Scorpion is a true show and you are correct he isn’t the brains of it. He’s a puppet of the scorpion team. All his documents are fake. They’re setting the stage for the real brain to lift the mask off in November. R.E.M.ember V in sign language has a dual meaning behind the real message of Score Pi On. 3.1415926 in English letters 3=C.14=N,15=O,9=i,26=Z Pi becomes C.NOIZ. Read in the direction of Hebrew it’s Zion.C zion point see
E is the 5th letter, put E as the 5th lefter in Novembers astrologocal sign which is a scorpion and you get Score Pi On. A high ace is worth eleven, eleven is November, if you translate November into 11 then into ACE and you take the 5th or the day to remember re-member and put E in front of ACE you get EACE plus the P from the score P-ion you can see V is for PEACE.

Sitric O'Toole says:

Re: Re:

Dear Senisble,

Did you even read the first paragraph?

“I have no issue with exaggerating on a TV show for the sake of good entertainment.”

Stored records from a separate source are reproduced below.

lemma pv_a_step (a b : List Int) (N m : Nat) (hm : m < N)
    (hb : a.getD m 0 ≤ b.getD m 0 → 0 ≤ a.getD m 0 ∧ b.getD m 0 ≤ 3000)
    (hb' : 1 ≤ m → (a.getD (m-1) 0 ≤ b.getD (m-1) 0 → 0 ≤ a.getD (m-1) 0 ∧ b.getD (m-1) 0 ≤ 3000)) :
    (PySem.List.pyRange (PySem.List.pyGetD a (((m:Int)+1)-1) 0) (PySem.List.pyGetD b (((m:Int)+1)-1) 0 + 1) 1).foldl
      (fun dp j =>
        if ((m:Int)+1) = 1 then
          PySem.List.pySetD dp ((m:Int)+1) (PySem.List.pySetD (PySem.List.pyGetD dp ((m:Int)+1) []) j 1)
        else
          PySem.List.pySetD dp ((m:Int)+1) (PySem.List.pySetD (PySem.List.pyGetD dp ((m:Int)+1) []) j
            (PySem.Int.mod (PySem.List.slice (PySem.List.pyGetD dp (((m:Int)+1)-1) [])
              (some (PySem.List.pyGetD a (((m:Int)+1)-2) 0)) (some (j+1))).sum 998244353)))

      (pvDpA a b N m)
    = pvDpA a b N (m+1) := by
  have hlen : (pvDpA a b N m).length = N + 1 := by
    rw [pvDpA, List.length_map, List.length_range]
  have hget1 : (pvDpA a b N m).getD (m+1) [] = pvZeros := by
    rw [pvDpA, PySem.List.getD_map_range _ _ _ _ (by omega), if_neg (by omega)]
  have hzl : pvZeros.length = 3001 := by rw [pvZeros, List.length_map, List.length_range]
  have hc1 : ((m:Int)+1)-1 = ((m:Nat):Int) := by ring
  by_cases hm0 : m = 0
  · subst hm0
    simp only [Nat.cast_zero, zero_add]
    simp only [if_true]
    rw [pv_fold_set (fun _ _ => (1:Int)) 1 1 (by norm_num) le_rfl _ _ (by rw [hlen]; omega)]
    rw [hget1, show (1:Int)-1 = ((0:Nat):Int) by norm_num,
      PySem.List.pyGetD_natCast, PySem.List.pyGetD_natCast]
    by_cases hab : a.getD 0 0 ≤ b.getD 0 0
    · obtain ⟨hlo, hhi⟩ := hb hab
      have hc : a.getD 0 0 + (((b.getD 0 0 + 1 - a.getD 0 0).toNat : Nat) : Int) = b.getD 0 0 + 1 := by
        omega
      rw [← hc, pv_build_row _ _ _ _ hlo hzl (by omega)]
      have hrow : (List.range 3001).map (fun (j:Nat) =>
            if a.getD 0 0 ≤ (j:Int) ∧ (j:Int) < a.getD 0 0 + (((b.getD 0 0 + 1 - a.getD 0 0).toNat : Nat) : Int)
            then (1:Int) else pvZeros.getD j 0) = pvRows a b 0 := by
        conv_rhs => rw [pvRows, pvRow]
        apply List.map_congr_left
        intro j hj
        rw [hc, pv_zeros_getD]
        have hiff : (a.getD 0 0 ≤ (j:Int) ∧ (j:Int) < b.getD 0 0 + 1)
            ↔ (a.getD 0 0 ≤ (j:Int) ∧ (j:Int) ≤ b.getD 0 0) := by omega
        simp only [hiff, pvG]
      rw [hrow]
      exact pv_set_dpA a b N 0
    · rw [PySem.List.pyRange_one_eq_nil (by omega), List.foldl_nil,
        show pvZeros = pvRows a b 0 from by rw [pvRows]; exact (pv_row_empty _ _ _ (by omega)).symm]
      exact pv_set_dpA a b N 0
  · have hm1 : 1 ≤ m := Nat.one_le_iff_ne_zero.2 hm0
    have hne : ¬ ((m:Int)+1 = 1) := by omega
    simp only [if_neg hne]
    have hc2 : ((m:Int)+1)-2 = ((m-1:Nat):Int) := by rw [Nat.cast_sub hm1]; push_cast; ring
    rw [hc2, PySem.List.pyGetD_natCast]
    rw [pv_fold_set (fun prev j => PySem.Int.mod (PySem.List.slice prev (some (a.getD (m-1) 0)) (some (j+1))).sum 998244353)
        ((m:Int)+1) (m+1) (by push_cast; ring) (by omega) _ _ (by rw [hlen]; omega)]
    rw [hget1, hc1, PySem.List.pyGetD_natCast, PySem.List.pyGetD_natCast]
    have hgetm : (pvDpA a b N m).getD (m+1-1) [] = pvRows a b (m-1) := by
      rw [Nat.add_sub_cancel, pvDpA, PySem.List.getD_map_range _ _ _ _ (by omega), if_pos ⟨hm1, le_rfl⟩]
    rw [hgetm]
    by_cases hab : a.getD m 0 ≤ b.getD m 0
    · obtain ⟨hlo, hhi⟩ := hb hab
      have hc : a.getD m 0 + (((b.getD m 0 + 1 - a.getD m 0).toNat : Nat) : Int) = b.getD m 0 + 1 := by
        omega
      rw [← hc, pv_build_row _ _ _ _ hlo hzl (by omega)]
      have hrow : (List.range 3001).map (fun (j:Nat) =>
            if a.getD m 0 ≤ (j:Int) ∧ (j:Int) < a.getD m 0 + (((b.getD m 0 + 1 - a.getD m 0).toNat : Nat) : Int)
            then PySem.Int.mod (PySem.List.slice (pvRows a b (m-1)) (some (a.getD (m-1) 0)) (some ((j:Int)+1))).sum 998244353
            else pvZeros.getD j 0) = pvRows a b m := by
        conv_rhs => rw [pvRows, pvRow]
        apply List.map_congr_left
        intro j hj
        rw [hc, pv_zeros_getD]
        have hiff : (a.getD m 0 ≤ (j:Int) ∧ (j:Int) < b.getD m 0 + 1)
            ↔ (a.getD m 0 ≤ (j:Int) ∧ (j:Int) ≤ b.getD m 0) := by omega
        simp only [hiff]
        rw [pvRows, pv_slice_sum _ _ _ (hb' hm1) j]
        have hms : m = (m-1) + 1 := by omega
        rw [hms, pvG]
        simp
      rw [hrow]
      exact pv_set_dpA a b N m
    · rw [PySem.List.pyRange_one_eq_nil (by omega), List.foldl_nil,
        show pvZeros = pvRows a b m from by rw [pvRows]; exact (pv_row_empty _ _ _ (by omega)).symm]
      exact pv_set_dpA a b N m

lemma pv_a_fold (a b : List Int) (N : Nat)
    (hpre : ∀ i < N, (a.getD i 0 ≤ b.getD i 0 → 0 ≤ a.getD i 0 ∧ b.getD i 0 ≤ 3000)) :
    ∀ m, m ≤ N →
      (PySem.List.pyRange 1 ((m:Int)+1) 1).foldl (fun dp i =>
        (PySem.List.pyRange (PySem.List.pyGetD a (i-1) 0) (PySem.List.pyGetD b (i-1) 0 + 1) 1).foldl
          (fun dp j =>
            if i = 1 then
              PySem.List.pySetD dp i (PySem.List.pySetD (PySem.List.pyGetD dp i []) j 1)
            else
              PySem.List.pySetD dp i (PySem.List.pySetD (PySem.List.pyGetD dp i []) j
                (PySem.Int.mod (PySem.List.slice (PySem.List.pyGetD dp (i-1) [])
                  (some (PySem.List.pyGetD a (i-2) 0)) (some (j+1))).sum 998244353)))
          dp) (pvDpA a b N 0)
      = pvDpA a b N m := by
  intro m
  induction m with
  | zero =>
    intro _
    rw [Nat.cast_zero, zero_add, PySem.List.pyRange_one_eq_nil le_rfl, List.foldl_nil]
  | succ m ih =>
    intro hmN
    rw [Nat.cast_succ, show ((m:Int)+1+1) = ((m:Int)+1)+1 by ring,
      PySem.List.pyRange_one_succ_right (by omega), List.foldl_append, ih (by omega),
      List.foldl_cons, List.foldl_nil]
    exact pv_a_step a b N m (by omega) (hpre m (by omega)) (fun h1 => hpre (m-1) (by omega))

set_option maxRecDepth 8000 in
lemma pv_dp0 (a b : List Int) (N : Nat) :
    ((PySem.List.pyRange 0 ((N:Int)+1) 1).map (fun _ => (PySem.List.pyRange 0 3001 1).map (fun _ => (0:Int))))
      = pvDpA a b N 0 := by
  rw [show ((N:Int)+1) = ((N+1:Nat):Int) by push_cast; ring, PySem.List.pyRange_zero_nat,
    show (3001:Int) = ((3001:Nat):Int) by norm_num, PySem.List.pyRange_zero_nat,
    List.map_map, List.map_map, pvDpA]
  apply List.map_congr_left
  intro r hr
  rw [if_neg (by omega), pvZeros]
  exact List.map_congr_left (fun t _ => rfl)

How about the second paragraph?

“What concerns me about the bogus Walter O’Brien story is twofold: (1) Gullible reporters simply repeat his claims without even the slightest bit of skepticism, which is just shameful reporting and (2) O’Brien and his friends aren’t just making a TV show: they’re trying to spin the TV show (which, as far as we can tell has close to no basis in reality) into a way to promote O’Brien’s “business” with claims that are wholly unbelievable…”

Move along troll.

Sean Timmons (profile) says:

The number of people who come to a tech site and make the point that was made by the writer of a blog as if anyone is confused.

Yes, geniuses who all know how to click links, this douche has a TV show.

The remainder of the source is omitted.